With regard to application-driven approaches, much work has been done on the final, surface realisation aspect of text generation[fan2018hierarchical, fan2019strategies]. An approach resembling more closely ours is described by [nie2019dissent]
, who use dependency parsing in combination with discourse relations to determine sentence relations. In our approach, however, in addition to finding relevant articles for the user, we want to classify the type of relation the articles in question have to each other.

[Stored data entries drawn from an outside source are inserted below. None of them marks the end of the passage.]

-- exactly the inputs on which A returns: data holds all rrw*rrh written slots and every gsmem read is a valid Python index
def Pre_readTexPSMT8 (dbp : Int) (dbw : Int) (dsax : Int) (dsay : Int) (rrw : Int) (rrh : Int) (data : List Int) (gsmem : List Int) : Prop :=
  max rrw 0 * max rrh 0 ≤ (data.length : Int) ∧
  ∀ y ∈ PySem.List.pyRange dsay (dsay + rrh) 1, ∀ x ∈ PySem.List.pyRange dsax (dsax + rrw) 1,
    PySem.Raise.InRange gsmem.length (pvAddr8 dbp dbw x y)

instance (dbp : Int) (dbw : Int) (dsax : Int) (dsay : Int) (rrw : Int) (rrh : Int) (data : List Int) (gsmem : List Int) : Decidable (Pre_readTexPSMT8 dbp dbw dsax dsay rrw rrh data gsmem) := by unfold Pre_readTexPSMT8; infer_instance

def pvWitness_readTexPSMT8 : Int × Int × Int × Int × Int × Int × List Int × List Int := (0, 2, 0, 0, 1, 1, [0], [7])

def Spec_readTexPSMT8 (dbp : Int) (dbw : Int) (dsax : Int) (dsay : Int) (rrw : Int) (rrh : Int) (data : List Int) (gsmem : List Int) (out : List Int) : Prop := out = readTexPSMT8_alt dbp dbw dsax dsay rrw rrh data gsmem
instance (dbp : Int) (dbw : Int) (dsax : Int) (dsay : Int) (rrw : Int) (rrh : Int) (data : List Int) (gsmem : List Int) (out : List Int) : Decidable (Spec_readTexPSMT8 dbp dbw dsax dsay rrw rrh data gsmem out) := by unfold Spec_readTexPSMT8; infer_instance

-- ===== CLAIM (what is proved, stated in full; the proofs are below) =====
def Claim_equal_readTexPSMT8 : Prop := ∀ (dbp : Int) (dbw : Int) (dsax : Int) (dsay : Int) (rrw : Int) (rrh : Int) (data : List Int) (gsmem : List Int), Dom_readTexPSMT8 dbp dbw dsax dsay rrw rrh data gsmem → Pre_readTexPSMT8 dbp dbw dsax dsay rrw rrh data gsmem → Spec_readTexPSMT8 dbp dbw dsax dsay rrw rrh data gsmem (readTexPSMT8 dbp dbw dsax dsay rrw rrh data gsmem)
theorem reverseWrap_def (l : List Nat) (pos n : Nat) :
    reverseWrap l pos n =
      (((l.drop pos ++ l.take pos).take n).reverse ++ (l.drop pos ++ l.take pos).drop n).drop (l.length - pos)
      ++ (((l.drop pos ++ l.take pos).take n).reverse ++ (l.drop pos ++ l.take pos).drop n).take (l.length - pos) := rfl

theorem step_eq (l : List Nat) (pos n : Nat) (hp : pos < l.length) (hn : n ≤ l.length) :
    insertFrom pos (selectReverse pos n l) l = reverseWrap l pos n := by
  have hdl : (l.drop pos).length = l.length - pos := by simp
  have htl : (l.take pos).length = pos := by simp; omega
  rw [selectReverse_eq pos n l hp hn, insertFrom, reverseWrap_def]
  set r := l.drop pos ++ l.take pos with hr
  have hrlen : r.length = l.length := by rw [hr]; simp; omega
  set ys := (r.take n).reverse with hy
  have hyslen : ys.length = n := by rw [hy]; simp [hrlen]; omega
  set k := l.length - pos with hk
  by_cases hc : n ≤ k
  -- contiguous case: the reversed segment fits before the end of the list
  · have hb : r.drop n = l.drop (pos + n) ++ l.take pos := by
      rw [hr, List.drop_append, List.drop_drop, hdl, show n - (l.length - pos) = 0 from by omega,
          List.drop_zero]
    have hBdrop : (ys ++ r.drop n).drop k = l.take pos := by
      rw [List.drop_append, hyslen, List.drop_of_length_le (by omega), hb, List.drop_append,
          List.drop_of_length_le (by simp; omega), List.length_drop,
          show k - n - (l.length - (pos + n)) = 0 from by omega, List.drop_zero, List.nil_append,
          List.nil_append]
    have hBtake : (ys ++ r.drop n).take k = ys ++ l.drop (pos + n) := by
      rw [List.take_append, hyslen, List.take_of_length_le (by omega), hb, List.take_append,
          List.take_of_length_le (by simp; omega), List.length_drop,
          show k - n - (l.length - (pos + n)) = 0 from by omega, List.take_zero, List.append_nil]
    rw [iF_contig _ 0 pos l (by rw [hyslen]; omega), hBdrop, hBtake, hyslen]
    simp [show 0 + pos = pos from by omega]
  -- wrapping case: split the reversed segment at the end of the list
  · have hys : ys = ys.take k ++ ys.drop k := (List.take_append_drop k ys).symm
    have hb : r.drop n = (l.take pos).drop (n - k) := by
      rw [hr, List.drop_append, List.drop_of_length_le (by omega), List.nil_append, hdl]
    have hlenA : (ys.take k).length = k := by simp [hyslen]; omega
    have hlenB : (ys.drop k).length = n - k := by simp [hyslen]
    conv_lhs => rw [hys]
    rw [iF_append, iF_contig _ 0 pos l (by rw [hlenA]; omega)]
    rw [List.drop_of_length_le (by rw [hlenA]; omega : l.length ≤ 0 + pos + (List.take k ys).length),
        List.append_nil]
    rw [iF_wrap _ _ pos _ (by simp [hlenA]; omega) (by simp [hlenA, hlenB]; omega)]
    have hRd : List.drop k (ys ++ List.drop n r) = List.drop k ys ++ List.drop n r := by
      rw [List.drop_append, hyslen, show k - n = 0 from by omega, List.drop_zero]
    have hRt : List.take k (ys ++ List.drop n r) = List.take k ys := by
      rw [List.take_append, hyslen, show k - n = 0 from by omega, List.take_zero, List.append_nil]
    rw [hRd, hRt, hb]
    have e1 : 0 + (List.take k ys).length + pos - (List.take (0 + pos) l ++ List.take k ys).length = 0 := by
      simp [hlenA, htl]; omega
    rw [e1, List.take_zero, List.nil_append, Nat.zero_add, hlenB]
    have hLd : List.drop (n - k) (List.take (0 + pos) l ++ List.take k ys)
        = List.drop (n - k) (List.take pos l) ++ List.take k ys := by
      rw [Nat.zero_add, List.drop_append, htl, show n - k - pos = 0 from by omega, List.drop_zero]
    rw [hLd]
    simp [List.append_assoc]

theorem length_reverseWrap (l : List Nat) (pos n : Nat) (hn : n ≤ l.length) :
    (reverseWrap l pos n).length = l.length := by
  simp [reverseWrap]; omega

theorem mem_reverseWrap (l : List Nat) (pos n : Nat) (v : Nat) (h : v ∈ reverseWrap l pos n) :
    v ∈ l := by
  have sub : ∀ x, x ∈ (List.take n (l.drop pos ++ l.take pos)).reverse ++ List.drop n (l.drop pos ++ l.take pos) → x ∈ l := by
    intro x hx
    rcases List.mem_append.1 hx with hx | hx
    · rw [List.mem_reverse] at hx
      rcases List.mem_append.1 (List.mem_of_mem_take hx) with h3 | h3
      exacts [List.mem_of_mem_drop h3, List.mem_of_mem_take h3]
    · rcases List.mem_append.1 (List.mem_of_mem_drop hx) with h3 | h3
      exacts [List.mem_of_mem_drop h3, List.mem_of_mem_take h3]
  simp only [reverseWrap] at h
  rcases List.mem_append.1 h with h | h
  exacts [sub v (List.mem_of_mem_drop h), sub v (List.mem_of_mem_take h)]

theorem knot_round_eq (L : List Nat) : ∀ (pos skip : Nat) (l : List Nat),
    l.length = 256 → pos < 256 → (∀ n ∈ L, n ≤ 256) →
    oneRoundGo L pos skip l = fwdRoundGo L pos skip l ∧
    (fwdRoundGo L pos skip l).1.length = 256 ∧ (fwdRoundGo L pos skip l).2.1 < 256 ∧
    (∀ v ∈ (fwdRoundGo L pos skip l).1, v ∈ l) := by
  induction L with
  | nil =>
    intro pos skip l hl hp _
    exact ⟨rfl, hl, hp, fun v hv => hv⟩
  | cons n rest ih =>
    intro pos skip l hl hp hL
    have hn : n ≤ 256 := hL n (by simp)
    have hstep : insertFrom pos (selectReverse pos n l) l = reverseWrap l pos n :=
      step_eq l pos n (by omega) (by omega)
    have hlen : (reverseWrap l pos n).length = 256 := by rw [length_reverseWrap l pos n (by omega)]; exact hl
    have hposeq : (if (reverseWrap l pos n).length ≤ pos + n + skip then (pos + n + skip) % (reverseWrap l pos n).length
        else pos + n + skip) = (pos + n + skip) % 256 := by
      rw [hlen]; split
      · rfl
      · exact (Nat.mod_eq_of_lt (by omega)).symm
    have hskipeq : (if (reverseWrap l pos n).length ≤ skip + 1 then (skip + 1) % (reverseWrap l pos n).length
        else skip + 1) = (skip + 1) % 256 := by
      rw [hlen]; split
      · rfl
      · exact (Nat.mod_eq_of_lt (by omega)).symm
    have hA : oneRoundGo (n :: rest) pos skip l
        = oneRoundGo rest ((pos + n + skip) % 256) ((skip + 1) % 256) (reverseWrap l pos n) := by
      simp only [oneRoundGo, hstep, hposeq, hskipeq]
    have hB : fwdRoundGo (n :: rest) pos skip l
        = fwdRoundGo rest ((pos + n + skip) % 256) ((skip + 1) % 256) (reverseWrap l pos n) := rfl
    obtain ⟨e, l2, p2, m2⟩ := ih ((pos + n + skip) % 256) ((skip + 1) % 256) (reverseWrap l pos n)
      hlen (Nat.mod_lt _ (by omega)) (fun m hm => hL m (by simp [hm]))
    refine ⟨by rw [hA, hB, e], by rw [hB]; exact l2, by rw [hB]; exact p2, ?_⟩
    rw [hB]
    exact fun v hv => mem_reverseWrap l pos n v (m2 v hv)

theorem iter_eq (L : List Nat) (hL : ∀ n ∈ L, n ≤ 256) : ∀ (k : Nat) (st : List Nat × Nat × Nat),
    st.1.length = 256 → st.2.1 < 256 →
    roundsA L k st = fwdIter L k st ∧ (fwdIter L k st).1.length = 256 ∧
    (fwdIter L k st).2.1 < 256 ∧ (∀ v ∈ (fwdIter L k st).1, v ∈ st.1) := by
  intro k
  induction k with
  | zero => intro st h1 h2; exact ⟨rfl, h1, h2, fun v hv => hv⟩
  | succ k ih =>
    intro st h1 h2
    obtain ⟨e, l2, p2, m2⟩ := knot_round_eq L st.2.1 st.2.2 st.1 h1 h2 hL
    obtain ⟨e', l2', p2', m2'⟩ := ih (fwdRoundGo L st.2.1 st.2.2 st.1) l2 p2
    refine ⟨?_, l2', p2', fun v hv => m2 v (m2' v hv)⟩
    show roundsA L k (oneRoundGo L st.2.1 st.2.2 st.1) = fwdIter L k (fwdRoundGo L st.2.1 st.2.2 st.1)
    rw [e, e']

-- ===== bridging the forward circular reversals to B's rotated frame =====

theorem twistsInner_acc : ∀ (L : List Nat) (skip : Nat) (out : List (Nat × Nat)),
    twistsInner L skip out = (out ++ (twistsInner L skip []).1, (twistsInner L skip []).2) := by
  intro L
  induction L with
  | nil => intro skip out; simp [twistsInner]
  | cons n rest ih =>
    intro skip out
    show twistsInner rest ((skip+1)%256) (out ++ [(n,(n+skip)%256)]) = _
    rw [ih ((skip+1)%256) (out ++ [(n,(n+skip)%256)])]
    conv_rhs => rw [show twistsInner (n::rest) skip [] = twistsInner rest ((skip+1)%256) [(n,(n+skip)%256)] from rfl,
      ih ((skip+1)%256) [(n,(n+skip)%256)]]
    simp
-- pv_equiv track=rewrite | github.com/garyarzuma/advent_of_code | 2024/14/robot_bathroom_tree.py | getNextLoc
-- ===== SOURCE A (Python) =====
-- width = 101
--
-- length = 103
--
-- def getNextLoc(loc, v, mWidth, mLength):
--     nLocX, nLocY = loc[0] + v[0], loc[1] + v[1]
--     while nLocX >= width:
--         nLocX -= width
--     while nLocY >= length:
--         nLocY -= length
--     while nLocX < 0:
--         nLocX += width
--     while nLocY < 0:
--         nLocY += length
--     return (nLocX, nLocY)
-- ===== SOURCE B (Python) =====
-- width = 101
--
-- length = 103
--
-- def getNextLoc(loc, v, mWidth, mLength):
--     # idiomatic: closed-form wraparound via modulo instead of repeated add/subtract loops
--     return ((loc[0] + v[0]) % width, (loc[1] + v[1]) % length)
-- ===== Notes on version B (the rewrite author's own statement) =====
-- stated objective: idiomatic
-- what changed: Replaces the four while loops that repeatedly subtract/add the grid dimension with a single closed-form modulo per coordinate.
import Mathlib
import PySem

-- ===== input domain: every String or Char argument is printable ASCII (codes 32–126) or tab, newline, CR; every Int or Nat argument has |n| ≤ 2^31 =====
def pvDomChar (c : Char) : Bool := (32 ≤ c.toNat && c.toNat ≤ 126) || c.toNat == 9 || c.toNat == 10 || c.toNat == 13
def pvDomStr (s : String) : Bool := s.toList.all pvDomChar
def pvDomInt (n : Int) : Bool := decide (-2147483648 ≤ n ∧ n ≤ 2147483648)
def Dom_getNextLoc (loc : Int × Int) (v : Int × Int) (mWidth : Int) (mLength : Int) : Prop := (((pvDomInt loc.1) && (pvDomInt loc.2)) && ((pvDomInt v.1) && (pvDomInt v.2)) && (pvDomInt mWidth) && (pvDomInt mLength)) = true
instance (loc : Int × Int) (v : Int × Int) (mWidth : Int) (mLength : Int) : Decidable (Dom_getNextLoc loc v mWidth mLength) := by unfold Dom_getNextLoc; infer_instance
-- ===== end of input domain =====

-- B replaces A's four wraparound while-loops by one closed-form modulo per coordinate (idiomatic).

-- ===== PORT A =====
-- module-level constants of Source A
def pyWidth : Int := 101
def pyLength : Int := 103

-- 'while x >= m: x -= m'; the '1 ≤ m' conjunct is only a totality guard (here m is 101/103)
def pvSubLoop (m : Int) (x : Int) : Int :=
  if 1 ≤ m ∧ m ≤ x then pvSubLoop m (x - m) else x
termination_by x.toNat
decreasing_by omega

-- 'while x < 0: x += m'; the '1 ≤ m' conjunct is only a totality guard
def pvAddLoop (m : Int) (x : Int) : Int :=
  if 1 ≤ m ∧ x < 0 then pvAddLoop m (x + m) else x
termination_by (-x).toNat
decreasing_by omega

def getNextLoc (loc : Int × Int) (v : Int × Int) (mWidth : Int) (mLength : Int) : Int × Int :=
  let nLocX := loc.1 + v.1
  let nLocY := loc.2 + v.2
  let nLocX := pvSubLoop pyWidth nLocX
  let nLocY := pvSubLoop pyLength nLocY
  let nLocX := pvAddLoop pyWidth nLocX
  let nLocY := pvAddLoop pyLength nLocY
  (nLocX, nLocY)

-- ===== PORT B =====
def getNextLoc_alt (loc : Int × Int) (v : Int × Int) (mWidth : Int) (mLength : Int) : Int × Int :=
  (PySem.Int.mod (loc.1 + v.1) pyWidth, PySem.Int.mod (loc.2 + v.2) pyLength)

-- ===== PRECONDITION & SPEC =====
def Spec_getNextLoc (loc : Int × Int) (v : Int × Int) (mWidth : Int) (mLength : Int) (out : Int × Int) : Prop := out = getNextLoc_alt loc v mWidth mLength
instance (loc : Int × Int) (v : Int × Int) (mWidth : Int) (mLength : Int) (out : Int × Int) : Decidable (Spec_getNextLoc loc v mWidth mLength out) := by unfold Spec_getNextLoc; infer_instance

-- ===== CLAIM (what is proved, stated in full; the proofs are below) =====
def Claim_equal_getNextLoc : Prop := ∀ (loc : Int × Int) (v : Int × Int) (mWidth : Int) (mLength : Int), Dom_getNextLoc loc v mWidth mLength → Spec_getNextLoc loc v mWidth mLength (getNextLoc loc v mWidth mLength)

-- ===== LEMMAS AND PROOFS =====

theorem pvSubLoop_spec (m : Int) (hm : 1 ≤ m) : ∀ x : Int, pvSubLoop m x < m ∧ pvSubLoop m x % m = x % m := by
  intro x
  induction x using pvSubLoop.induct m with
  | case1 x h ih =>
    rw [pvSubLoop, if_pos h]
    exact ⟨ih.1, ih.2.trans (Int.sub_emod_right x m)⟩
  | case2 x h =>
    rw [pvSubLoop, if_neg h]
    exact ⟨by omega, rfl⟩

theorem pvAddLoop_spec (m : Int) (hm : 1 ≤ m) : ∀ x : Int, x < m → 0 ≤ pvAddLoop m x ∧ pvAddLoop m x < m ∧ pvAddLoop m x % m = x % m := by
  intro x
  induction x using pvAddLoop.induct m with
  | case1 x h ih =>
    intro hx
    rw [pvAddLoop, if_pos h]
    obtain ⟨h1, h2, h3⟩ := ih (by omega)
    exact ⟨h1, h2, h3.trans (Int.add_emod_right x m)⟩
  | case2 x h =>
    intro hx
    rw [pvAddLoop, if_neg h]
    exact ⟨by omega, hx, rfl⟩

theorem pvWrap (m : Int) (hm : 1 ≤ m) (x : Int) : pvAddLoop m (pvSubLoop m x) = x % m := by
  obtain ⟨hlt, hmod⟩ := pvSubLoop_spec m hm x
  obtain ⟨h0, h1, h2⟩ := pvAddLoop_spec m hm _ hlt
  have := Int.emod_emod_of_dvd (pvAddLoop m (pvSubLoop m x)) (dvd_refl m)
  rw [Int.emod_eq_of_lt h0 h1] at this
  omega

-- ===== VERDICT (by name: the statement is the Claim_ definition above) =====
theorem getNextLoc_spec : Claim_equal_getNextLoc := by
  intro loc v mWidth mLength _
  show _ = _
  unfold getNextLoc getNextLoc_alt
  have hw : PySem.Int.mod (loc.1 + v.1) pyWidth = (loc.1 + v.1) % pyWidth :=
    PySem.Int.mod_eq_emod_of_pos (by decide)
  have hl : PySem.Int.mod (loc.2 + v.2) pyLength = (loc.2 + v.2) % pyLength :=
    PySem.Int.mod_eq_emod_of_pos (by decide)
  simp only [hw, hl, pvWrap pyWidth (by decide), pvWrap pyLength (by decide)]
-- B's lows fold: membership in the bucket-k set
theorem lowsB_mem (s : List Int) (d : PySem.Dict Int (PySem.Set Int)) (k m : Int) :
    m ∈ (s.foldl (fun (d : PySem.Dict Int (PySem.Set Int)) (x : Int) =>
          d.insert (x >>> (16 : Nat))
            (PySem.Set.add (d.getD (x >>> (16 : Nat)) PySem.Set.empty) (PySem.Int.band x 65535))) d).getD k PySem.Set.empty
      ↔ m ∈ d.getD k PySem.Set.empty ∨ ∃ x ∈ s, x >>> (16 : Nat) = k ∧ PySem.Int.band x 65535 = m := by
  induction s generalizing d with
  | nil => simp
  | cons x t ih =>
    simp only [List.foldl_cons, ih, PySem.Dict.getD_insert]
    by_cases hx : x >>> (16 : Nat) = k
    · rw [if_pos hx.symm, hx]
      simp only [PySem.Set.mem_add, List.mem_cons]
      constructor
      · rintro ((h | h) | ⟨y, hy, h1, h2⟩)
        · exact Or.inl h
        · exact Or.inr ⟨x, Or.inl rfl, hx, h.symm⟩
        · exact Or.inr ⟨y, Or.inr hy, h1, h2⟩
      · rintro (h | ⟨y, hy, hb, hm⟩)
        · exact Or.inl (Or.inl h)
        · rcases hy with rfl | hy'
          · exact Or.inl (Or.inr hm.symm)
          · exact Or.inr ⟨y, hy', hb, hm⟩
    · rw [if_neg (fun h => hx h.symm)]
      constructor
      · rintro (h | ⟨y, hy, hb, hm⟩)
        · exact Or.inl h
        · exact Or.inr ⟨y, List.mem_cons_of_mem _ hy, hb, hm⟩
      · rintro (h | ⟨y, hy, hb, hm⟩)
        · exact Or.inl h
        · rcases List.mem_cons.1 hy with rfl | hy'
          · exact absurd hb hx
          · exact Or.inr ⟨y, hy', hb, hm⟩

-- pyFirstInRange finds the first admissible index
theorem pyFirstInRange_eq (n : Nat) (a r : Int) (pred : Int → Bool)
    (h1 : a ≤ r) (h2 : r < a + n) (h3 : pred r = true)
    (h4 : ∀ j, a ≤ j → j < r → pred j = false) :
    pyFirstInRange n a pred = some r := by
  induction n generalizing a with
  | zero => omega
  | succ m ih =>
    by_cases ha : a = r
    · subst ha; simp [pyFirstInRange, h3]
    · have hfa : pred a = false := h4 a le_rfl (by omega)
      simp only [pyFirstInRange, hfa, Bool.false_eq_true, if_false]
      exact ih (a + 1) (by omega) (by push_cast at h2 ⊢; omega) (fun j hj1 hj2 => h4 j (by omega) hj2)

-- fewer than 2^16 elements in bucket k ⇒ some low-16 value of bucket k is absent
theorem exists_missing (s : List Int) (k : Int)
    (h : s.countP (fun (x : Int) => x >>> (16 : Nat) == k) < 65536) :
    ∃ j : Nat, j < 65536 ∧ ¬ ∃ x ∈ s, x >>> (16 : Nat) = k ∧ PySem.Int.band 65535 x = ((j : Nat) : Int) := by
  by_contra hcon
  push_neg at hcon
  have hsub : (Finset.range 65536).image (fun j : Nat => (j : Int)) ⊆
      ((s.filter (fun (x : Int) => x >>> (16 : Nat) == k)).map (fun x => PySem.Int.band 65535 x)).toFinset := by
    intro y hy
    simp only [Finset.mem_image, Finset.mem_range] at hy
    obtain ⟨j, hj, rfl⟩ := hy
    obtain ⟨x, hx, h1, h2⟩ := hcon j hj
    rw [List.mem_toFinset, List.mem_map]
    exact ⟨x, List.mem_filter.2 ⟨hx, by simp [h1]⟩, h2⟩
  have hcard := Finset.card_le_card hsub
  rw [Finset.card_image_of_injective _ (fun a b h => by exact_mod_cast h), Finset.card_range] at hcard
  have h1 := List.toFinset_card_le ((s.filter (fun (x : Int) => x >>> (16 : Nat) == k)).map (fun x => PySem.Int.band 65535 x))
  rw [List.length_map, ← List.countP_eq_length_filter] at h1
  omega

-- the first zero of a 0/1 presence array is the least index outside the predicate
theorem findIdx_eq_least (l : List Int) (P : Nat → Prop) [DecidablePred P] (k : Nat) (hl : l.length = 65536) (hk : k < 65536)
    (hval : ∀ j : Nat, j < 65536 → l.getD j 0 = if P j then 1 else 0)
    (hknot : ¬ P k) (hmin : ∀ j : Nat, j < k → P j) :
    l.findIdx (fun v => v == 0) = k := by
  rw [List.findIdx_eq (show k < l.length by omega)]
  refine ⟨?_, ?_⟩
  · have h := hval k hk
    rw [List.getD, List.getElem?_eq_getElem (show k < l.length by omega), Option.getD_some,
      if_neg hknot] at h
    simp [h]
  · intro j hj
    have h := hval j (by omega)
    rw [List.getD, List.getElem?_eq_getElem (show j < l.length by omega), Option.getD_some,
      if_pos (hmin j hj)] at h
    simp [h]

In our own previous work we described tools supporting the processing and generation of digital content with a strong industry focus, as is equally the case in the current context of the QURATOR project. The functionality of the curation technology platform is explained in [rehm2018]. [rehm2017h] presents an example of this platform applied to the use case of a personal communication archive, i. e., a collection of approx. 2,800 letters exchanged between the German architect Erich Mendelsohn and his wife Luise between 1910 and 1953. From this, we extracted, i. a., named entities, temporal expressions and events, combined these and used them to track and visualise the movement (across the globe) of Erich and Luise. Additional prototypes are presented in [rehm2017c] and [rehm2017b].
3 Industry Needs and Applications: The “Explore the Neighbourhood!” Use Case
“Explore the Neighbourhood!” is a concept for a mobile app, which engages urban explorers in semi-automatically created stories, making use of digitized cultural collections. Moabit is a district in Berlin and was chosen due to its rich history and lively present. Such an app could be made available by museums, cities or municipalities, tourist information offices or local marketing campaigns. End users might be tourists, pupils studying in or visiting the neighborhood, or residents. Value is created for all parties by entertaining and educating users whilst communicating the district’s or cultural institution’s relevance. The app offers both curated and generated stories. While in a final concept of “Explore the Neighbourhood!” these differences might not be noticed by the end user, in the following we will present each approach separately to describe the concept more precisely. We plan to fully integrate the approach described in Section 4.
3.1 Curated Stories
Upon launching the app a set of interactive stories is offered to the end user who can influence the story’s direction, depth, and pace. Nevertheless, it still contains significant plot elements curated by an editor. The curation process requires the editor to define several storylines in a customised tool, which contains search capabilities and a recommendation system (Figure 1), both of which help surface relevant content for each step along a story path. Such a tool is made possible due to rich metadata which allow queries such as “poems describing Berlin in a praising tone” (text classification and analysis detecting locations and sentiment) or “photos showing Kurt Tucholsky next to a church” (image classification and analysis detecting people and objects, in this case churches). Figure 1 shows the user interface of such a tool.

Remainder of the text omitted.